Palm is running out of time to regain its grip, and the prospects aren't good. On Nov. 8, the company capped a tumultuous and painful year by announcing the resignation of CEO Carl Yankowski. During the not-quite two-year tenure of Yankowski, a former Sony Electronics and Reebok executive, Palm went public and saw its stock hit a high of $96 -- only to become mired in a series of product miscues and massive losses. The stock is closed on Nov. 9 at $2.65.
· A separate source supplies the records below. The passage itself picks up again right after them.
-- pv_equiv track=rewrite | github.com/FiniteSingularity/aoc-2022 | 14/code.py | flow_the_sand
-- ===== SOURCE A (Python) =====
-- def flow_the_sand(scan: list[list[str]], start_idx: tuple[int, int]) -> tuple[list[list[int]],  int]:
--     """
--     Flow the sand
--     """
--     sand_count = 0
--     to_the_void = False
--     moves: list[tuple[int, int]] = [start_idx]
--
--     while not to_the_void:
--         row, col = moves[-1]
--         while True:
--             if row + 1 >= len(scan):
--                 to_the_void = True
--                 break
--             below = scan[row+1][col-1:col+2]
--             if below[1] == '.':
--                 row += 1
--             elif below[0] == '.':
--                 row += 1
--                 col -= 1
--             elif below[2] == '.':
--                 row += 1
--                 col += 1
--             else:
--                 scan[row][col] = 'O'
--                 sand_count += 1
--                 moves.pop()
--                 break
--             moves.append((row, col))
--     return scan, sand_count
-- ===== SOURCE B (Python) =====
-- def flow_the_sand(scan: list[list[str]], start_idx: tuple[int, int]) -> tuple[list[list[str]], int]:
--     """Flow the sand: release one grain at a time, each falling afresh from start_idx.
--
--     No path stack: a grain walks down choosing the first free cell among
--     (below, below-left, below-right); it settles where none is free, and the
--     function returns when a grain falls past the last row.
--     """
--     height = len(scan)
--     sand_count = 0
--     settled = True
--     while settled:
--         row, col = start_idx
--         while row + 1 < height:
--             below = scan[row + 1]
--             for c in (col, col - 1, col + 1):
--                 if 0 <= c < len(below) and below[c] == '.':
--                     row, col = row + 1, c
--                     break
--             else:
--                 scan[row][col] = 'O'
--                 sand_count += 1
--                 break
--         else:
--             settled = False
--     return scan, sand_count
-- ===== Notes on version B (the rewrite author's own statement) =====
-- stated objective: simpler
-- what changed: B removes A's `moves` path stack and its pop/resume bookkeeping entirely: each grain is released afresh from start_idx, walks down via a single first-free-of-three-cells scan (index tests instead of A's three-cell slice), and the function returns as soon as a grain falls past the last row.
import Mathlib
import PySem
-- pv_equiv track=rewrite | github.com/laewonJeong/algorithmPractice | LeetCode/2478-longest-nice-subarray/longest-nice-subarray.py | longestNiceSubarray
-- ===== SOURCE A (Python) =====
-- from typing import List
--
-- def longestNiceSubarray(nums: List[int]) -> int:
--     answer = 1
--
--     for right in range(len(nums)):
--         now = nums[right]
--         left = right -1
--         while left >= 0 and now & nums[left] == 0:
--             now |= nums[left]
--             left -= 1
--
--         answer = max(answer, right - left)
--
--     return answer
-- ===== SOURCE B (Python) =====
-- from typing import List
--
-- def longestNiceSubarray(nums: List[int]) -> int:
--     answer = 1
--     used = 0
--     left = 0
--     for right, x in enumerate(nums):
--         while used & x:
--             used ^= nums[left]
--             left += 1
--         used |= x
--         answer = max(answer, right - left + 1)
--     return answer
-- ===== Notes on version B (the rewrite author's own statement) =====
-- stated objective: alternative
-- what changed: Replaced the per-index backward rescan (for each right, walk left while bits stay disjoint) by a single two-pointer sliding window that keeps a running OR of the window's bits and evicts elements on the left with XOR, so each element enters and leaves the window at most once (O(n) worst case vs A's O(n^2) worst case; on the benchmark's input family A's rescans are short, so no measured speed-up).
import Mathlib
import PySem
-- pv_equiv track=rewrite | github.com/rutujadugaje/LUNEXA-Auto_reply_chatbot | bot.py | is_last_message_from_sender
-- ===== SOURCE A (Python) =====
-- def is_last_message_from_sender(chat_text: str, sender_name: str = "Vaishnavi") -> bool:
--     """
--     Checks if the last message in the chat log is from the given sender.
--     Works case-insensitively and ignores extra spaces.
--     """
--     lines = [line.strip() for line in chat_text.strip().splitlines() if line.strip()]
--
--     # Go backwards until we find a message line
--     for line in reversed(lines):
--         if "]" in line and ":" in line:
--             try:
--                 sender_part = line.split("]", 1)[1].strip()
--                 sender = sender_part.split(":", 1)[0].strip().lower()
--                 return sender == sender_name.lower()
--             except:
--                 return False
--     return False
-- ===== SOURCE B (Python) =====
-- def _extract_sender(line: str) -> str:
--     """Normalized sender name of a message-shaped line."""
--     return line.split("]", 1)[1].strip().split(":", 1)[0].strip().lower()
--
-- def is_last_message_from_sender(chat_text: str, sender_name: str = "Vaishnavi") -> bool:
--     """Pipeline decomposition: extract the normalized sender of EVERY
--     message-shaped line into a list, then compare the final entry."""
--     lines = [line.strip() for line in chat_text.strip().splitlines() if line.strip()]
--     senders = [_extract_sender(line) for line in lines if "]" in line and ":" in line]
--     return senders[-1] == sender_name.lower() if senders else False
-- ===== Notes on version B (the rewrite author's own statement) =====
-- stated objective: alternative
-- what changed: B replaces A's reverse search-and-inline-parse (find the last message line, parse it, early return) by a staged pipeline that maps a sender-extraction helper over all message-shaped lines and compares the last extracted sender.
import Mathlib
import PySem

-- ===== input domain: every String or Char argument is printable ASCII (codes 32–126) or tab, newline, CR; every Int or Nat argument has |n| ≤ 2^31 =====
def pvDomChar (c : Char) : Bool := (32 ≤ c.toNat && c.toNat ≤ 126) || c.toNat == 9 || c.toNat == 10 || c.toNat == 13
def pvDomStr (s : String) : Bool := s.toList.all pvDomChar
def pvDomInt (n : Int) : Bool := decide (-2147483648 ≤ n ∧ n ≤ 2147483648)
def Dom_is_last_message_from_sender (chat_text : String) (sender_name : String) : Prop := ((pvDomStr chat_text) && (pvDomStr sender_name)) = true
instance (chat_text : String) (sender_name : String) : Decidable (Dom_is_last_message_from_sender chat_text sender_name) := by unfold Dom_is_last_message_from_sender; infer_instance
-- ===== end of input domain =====

-- B replaces A's reverse search with inline parse by a staged pipeline: extract the
-- normalized sender of every message-shaped line, then compare the last one (alternative decomposition, same cost).


-- shared first line of both Pythons: [line.strip() for line in chat_text.strip().splitlines() if line.strip()]
def pvLines (chat_text : String) : List String :=
  (PySem.Str.splitlines (PySem.Str.strip chat_text)).filterMap
    (fun line => let s := PySem.Str.strip line; if s ≠ "" then some s else none)

-- '"]" in line and ":" in line'
def pvCond (line : String) : Bool :=
  PySem.Str.isIn "]" line && PySem.Str.isIn ":" line

-- ===== PORT A =====
-- the try/except body: line.split("]",1)[1].strip().split(":",1)[0].strip().lower() == sender_name.lower(); except → False
def pvParse (line : String) (sender_name : String) : Bool :=
  match PySem.Str.splitMax? line "]" 1 with
  | none => false        -- except (unreachable: sep ≠ "")
  | some parts =>
    match PySem.List.pyGet? parts 1 with
    | none => false      -- IndexError → except → False
    | some p1 =>
      match PySem.Str.splitMax? (PySem.Str.strip p1) ":" 1 with
      | none => false    -- except (unreachable: sep ≠ "")
      | some parts2 =>
        match PySem.List.pyGet? parts2 0 with
        | none => false  -- IndexError → except → False
        | some p0 =>
          PySem.Str.lower (PySem.Str.strip p0) == PySem.Str.lower sender_name

-- A's loop: for line in reversed(lines): if cond: return parse; after loop: return False
def pvScanRev (sender_name : String) : List String → Bool
  | [] => false
  | l :: rest => if pvCond l then pvParse l sender_name else pvScanRev sender_name rest

def is_last_message_from_sender (chat_text : String) (sender_name : String) : Bool :=
  pvScanRev sender_name (pvLines chat_text).reverse

-- ===== PORT B =====
-- _extract_sender: the same string chain as a total helper (none = the unreachable IndexError)
def pvExtract (line : String) : Option String :=
  match PySem.Str.splitMax? line "]" 1 with
  | none => none
  | some parts =>
    match PySem.List.pyGet? parts 1 with
    | none => none
    | some p1 =>
      match PySem.Str.splitMax? (PySem.Str.strip p1) ":" 1 with
      | none => none
      | some parts2 =>
        match PySem.List.pyGet? parts2 0 with
        | none => none
        | some p0 => some (PySem.Str.lower (PySem.Str.strip p0))

-- senders = [_extract_sender(l) for l in lines if cond(l)]; senders[-1] == sender_name.lower() if senders else False
def is_last_message_from_sender_alt (chat_text : String) (sender_name : String) : Bool :=
  let senders := ((pvLines chat_text).filter pvCond).map pvExtract
  match senders.getLast? with
  | none => false
  | some none => false   -- Python would raise here; unreachable since every filtered line contains "]"
  | some (some s) => s == PySem.Str.lower sender_name

-- ===== PRECONDITION & SPEC =====
def Spec_is_last_message_from_sender (chat_text : String) (sender_name : String) (out : Bool) : Prop := out = is_last_message_from_sender_alt chat_text sender_name
instance (chat_text : String) (sender_name : String) (out : Bool) : Decidable (Spec_is_last_message_from_sender chat_text sender_name out) := by unfold Spec_is_last_message_from_sender; infer_instance

-- ===== CLAIM (what is proved, stated in full; the proofs are below) =====
def Claim_equal_is_last_message_from_sender : Prop := ∀ (chat_text : String) (sender_name : String), Dom_is_last_message_from_sender chat_text sender_name → Spec_is_last_message_from_sender chat_text sender_name (is_last_message_from_sender chat_text sender_name)

-- ===== LEMMAS AND PROOFS =====

-- A's reverse scan is: parse the first cond-match of the scanned list, else False
theorem pvScanRev_eq_find (sender_name : String) (xs : List String) :
    pvScanRev sender_name xs = ((xs.find? pvCond).map (fun l => pvParse l sender_name)).getD false := by
  induction xs with
  | nil => rfl
  | cons l rest ih =>
    by_cases h : pvCond l = true
    · simp [pvScanRev, List.find?, h]
    · simp [pvScanRev, List.find?, h, ih]

-- the first filtered element is the first match
theorem head?_filter_eq_find? (p : String → Bool) (xs : List String) :
    (xs.filter p).head? = xs.find? p := by
  induction xs with
  | nil => rfl
  | cons l rest ih =>
    by_cases h : p l = true
    · simp [List.find?, h]
    · simp [List.find?, h, ih]

-- hence the LAST filtered element is the first match of the reverse
theorem getLast?_filter_eq_find_reverse (p : String → Bool) (xs : List String) :
    (xs.filter p).getLast? = xs.reverse.find? p := by
  rw [List.getLast?_eq_head?_reverse, ← List.filter_reverse, head?_filter_eq_find? p xs.reverse]

-- A's inline parse = B's extraction followed by the comparison
theorem pvParse_eq_extract (l sn : String) :
    pvParse l sn = (match pvExtract l with
      | none => false
      | some s => s == PySem.Str.lower sn) := by
  unfold pvParse pvExtract
  cases PySem.Str.splitMax? l "]" 1 with
  | none => rfl
  | some parts =>
    cases h2 : PySem.List.pyGet? parts 1 with
    | none => simp [h2]
    | some p1 =>
      cases h3 : PySem.Str.splitMax? (PySem.Str.strip p1) ":" 1 with
      | none => simp [h2, h3]
      | some parts2 =>
        cases h4 : PySem.List.pyGet? parts2 0 <;> simp [h2, h3, h4]

theorem is_last_message_from_sender_eq (chat_text sender_name : String) :
    is_last_message_from_sender chat_text sender_name
      = is_last_message_from_sender_alt chat_text sender_name := by
  unfold is_last_message_from_sender is_last_message_from_sender_alt
  rw [pvScanRev_eq_find]
  simp only [List.getLast?_map, getLast?_filter_eq_find_reverse]
  cases h : (pvLines chat_text).reverse.find? pvCond with
  | none => rfl
  | some l =>
    simp only [Option.map_some, Option.getD_some, pvParse_eq_extract]
    cases pvExtract l <;> rfl

-- ===== VERDICT (by name: the statement is the Claim_ definition above) =====
theorem is_last_message_from_sender_spec : Claim_equal_is_last_message_from_sender := by
  intro chat_text sender_name _
  unfold Spec_is_last_message_from_sender
  exact is_last_message_from_sender_eq chat_text sender_name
FIVE CEOs. Management turmoil at the top has been a persistent problem for Palm since its visionary founders, Donna Dubinsky and Jeff Hawkins, departed in 1998. They wanted to spin Palm off from parent 3Com, but management said no. So Dubinsky and Hawkins left to found Handspring, which is both Palm's largest licensee and leading rival. With the appointment of Palm Chairman and former 3Com CEO Eric Benhamou to run the company on an interim basis after Yankowski's departure, Palm has its fifth CEO in just a bit more than three years.
Benhamou says Palm has already started its search for a new chief. Meantime, the company will be run by an executive council headed by Benhamou and including David Nagel, head of Palm's operating-system group; Todd Bradley, an executive vice-president who heads Palm's hardware group; and CFO Judy Bruner.
The interim CEO also says both Palm's reorganization plans and its business are on track. By yearend, Nagel's Platform Solutions Group, which handles operating-system development and licensing, will be operationally separated from the rest of the company and will function as an internal, wholly owned subsidiary.
OVERHAUL NEEDED. Benhamou doesn't forecast when Palm would return to profitability but says: "While economic slowdown persists and consumer confidence has fallen following the September 11 terrorist attacks, we are encouraged the sell-through has rebounded to levels above that of the summer months."
However, Palm's problems go far beyond sluggish sales in a troubled economy. To compete effectively against Microsoft-based products, especially for the more lucrative corporate market, Palm desperately needs a complete overhaul of its basic operating system (OS) software, which has changed relatively little since the 1996 release of the original PalmPilot.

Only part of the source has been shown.